В любом случае европейский успех «Ночного кошмара» свидетельствует о том, что его историческое значение выходит за пределы непосредственных мотиваций художника. Он созвучен одному из знаменитых «капричос» Гойи (который тоже был художником Просвещения[1351]) «Сон разума рождает чудовищ» (1796–1798); оба произведения показывают, что просветительский рационализм, безусловно, сохранял свою теневую сторону и что научные репрезентации тела могли, в силу провоцируемых ими сопротивлений, порождать новые образы, в которых проявлялось беспокойство, захватившее воображение.

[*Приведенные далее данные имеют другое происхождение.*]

-- The main A-side lemma: A's loop equals the abstract block machine.
theorem loopA_eq (cs : List Char) (digits : Int) (hd : digits ≤ (cs.length : Int))
    (hall : ∀ c ∈ cs.take digits.toNat, c ∈ alphaL) :
    ∀ (n : Nat) (jn i : Nat) (acc : List Char),
      (digits - jn).toNat * 3 + (2 - i) = n → i ≤ 2 → acc ∈ SL →
      loopA cs digits (ijk_dic.take i ++ [acc]) i jn
        = amodel i (decodeQ acc) (((cs.take digits.toNat).drop jn).map charU) := by
  intro n
  induction n using Nat.strong_induction_on with
  | _ n ih =>
    intro jn i acc hn hi hacc
    have htakei : (ijk_dic.take i).length = i := by
      rw [List.length_take]
      have : ijk_dic.length = 3 := rfl
      omega
    have hcur : (ijk_dic.take i ++ [acc]).getD i [] = acc := by
      have := getD_snoc (ijk_dic.take i) acc ([] : List Char)
      rwa [htakei] at this
    by_cases hj : (jn : Int) < digits
    · have hjd : jn < digits.toNat := by omega
      have hlen2 : digits.toNat ≤ cs.length := by omega
      have htlen : (cs.take digits.toNat).length = digits.toNat := by
        rw [List.length_take]; omega
      by_cases hY : i < 2 ∧ decodeQ acc = targetQ i
      · -- advance
        have haeq : acc = ijk_dic.getD i [] := (condEq acc hacc i hY.1).mpr hY.2
        have hX : ¬ ((ijk_dic.take i ++ [acc]).getD i [] ≠ ijk_dic.getD i [] ∨ i = 2) := by
          rw [hcur]; push Not; exact ⟨haeq, by omega⟩
        rw [loopA_advance cs digits _ i jn hj hX hY.1]
        have hstr : (ijk_dic.take i ++ [acc]) ++ [[]] = ijk_dic.take (i + 1) ++ [([] : List Char)] := by
          subst haeq
          obtain ⟨hilt, -⟩ := hY
          interval_cases i <;> rfl
        rw [hstr, amodel_advance i (decodeQ acc) _ hY]
        have := ih ((digits - jn).toNat * 3 + (2 - (i + 1))) (by omega) jn (i + 1) []
          rfl (by omega) (by simp [SL])
        simpa [decodeQ] using this
      · -- consume
        have hX : (ijk_dic.take i ++ [acc]).getD i [] ≠ ijk_dic.getD i [] ∨ i = 2 := by
          rw [hcur]
          by_cases h2 : i = 2
          · right; exact h2
          · left; intro he; exact hY ⟨by omega, (condEq acc hacc i (by omega)).mp he⟩
        have hjlt : jn < cs.length := by omega
        have hget : PySem.List.pyGet? cs (jn : Int) = some cs[jn] := by
          simp [List.getElem?_eq_getElem hjlt]
        have hcmem : cs[jn] ∈ alphaL := by
          apply hall
          have hjt : jn < (cs.take digits.toNat).length := by omega
          have hg : (cs.take digits.toNat)[jn] = cs[jn] := List.getElem_take
          rw [← hg]
          exact List.getElem_mem hjt
        obtain ⟨hK1a, hK1b, hK1c⟩ := K1 acc hacc cs[jn] hcmem
        rw [loopA_consume cs digits _ i jn cs[jn] _ hj hX hget (by rw [hcur]; exact hK1a)]
        have hset : (ijk_dic.take i ++ [acc]).set i (encodeQ (mulQ (decodeQ acc) (1, charU cs[jn])))
            = ijk_dic.take i ++ [encodeQ (mulQ (decodeQ acc) (1, charU cs[jn]))] := by
          conv_lhs => rw [← htakei]
          simp
        rw [hset]
        have hus : (cs.take digits.toNat).drop jn
            = cs[jn] :: (cs.take digits.toNat).drop (jn + 1) := by
          have hjt : jn < (cs.take digits.toNat).length := by omega
          rw [List.drop_eq_getElem_cons hjt]
          congr 1
          exact List.getElem_take
        rw [hus, List.map_cons, amodel_cons i (decodeQ acc) _ _ hY]
        have hrec := ih ((digits - (jn + 1 : Nat)).toNat * 3 + (2 - i)) (by omega) (jn + 1) i
          (encodeQ (mulQ (decodeQ acc) (1, charU cs[jn]))) rfl hi hK1b
        rw [hK1c] at hrec
        have hcast : ((jn : Int) + 1) = ((jn + 1 : Nat) : Int) := by push_cast; ring
        rw [hcast]
        exact hrec
    · -- base
      rw [loopA_base cs digits _ i jn hj]
      have hdrop : (cs.take digits.toNat).drop jn = [] := by
        apply List.drop_eq_nil_of_le
        have h1 : (cs.take digits.toNat).length ≤ digits.toNat := by
          rw [List.length_take]; omega
        omega
      rw [hdrop, List.map_nil, amodel_nil]
      by_cases h2 : i = 2
      · subst h2
        rw [hcur]
        by_cases hk : decodeQ acc = targetQ 2
        · have hke : acc = ['k'] := (kEq acc hacc).mpr hk
          subst hke
          simp [hk]
        · have hke : acc ≠ ['k'] := fun h => hk ((kEq acc hacc).mp h)
          simp [hke, hk]
      · simp [h2]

Хотя Фрейд в своих трудах ни разу не упоминает картину Фюссли, он должен был отдавать себе отчет в ее значении. Вряд ли случайно, что в 1926 году, по свидетельству одного из очевидцев, у него на стене висели две гравюры, отчетливо представлявшие ту полярность, которой был отмечен век Просвещения: в своей квартире на Бергассе, 19, основатель психоанализа разместил рядом «Урок анатомии» Рембрандта и «Ночной кошмар» Фюссли[1352]. Трудно сделать лучший выбор, чтобы наглядно представить эту двойную траекторию, которая за столетие до него с разных сторон начинает подводить к «секретам» или «тайнам» современного тела.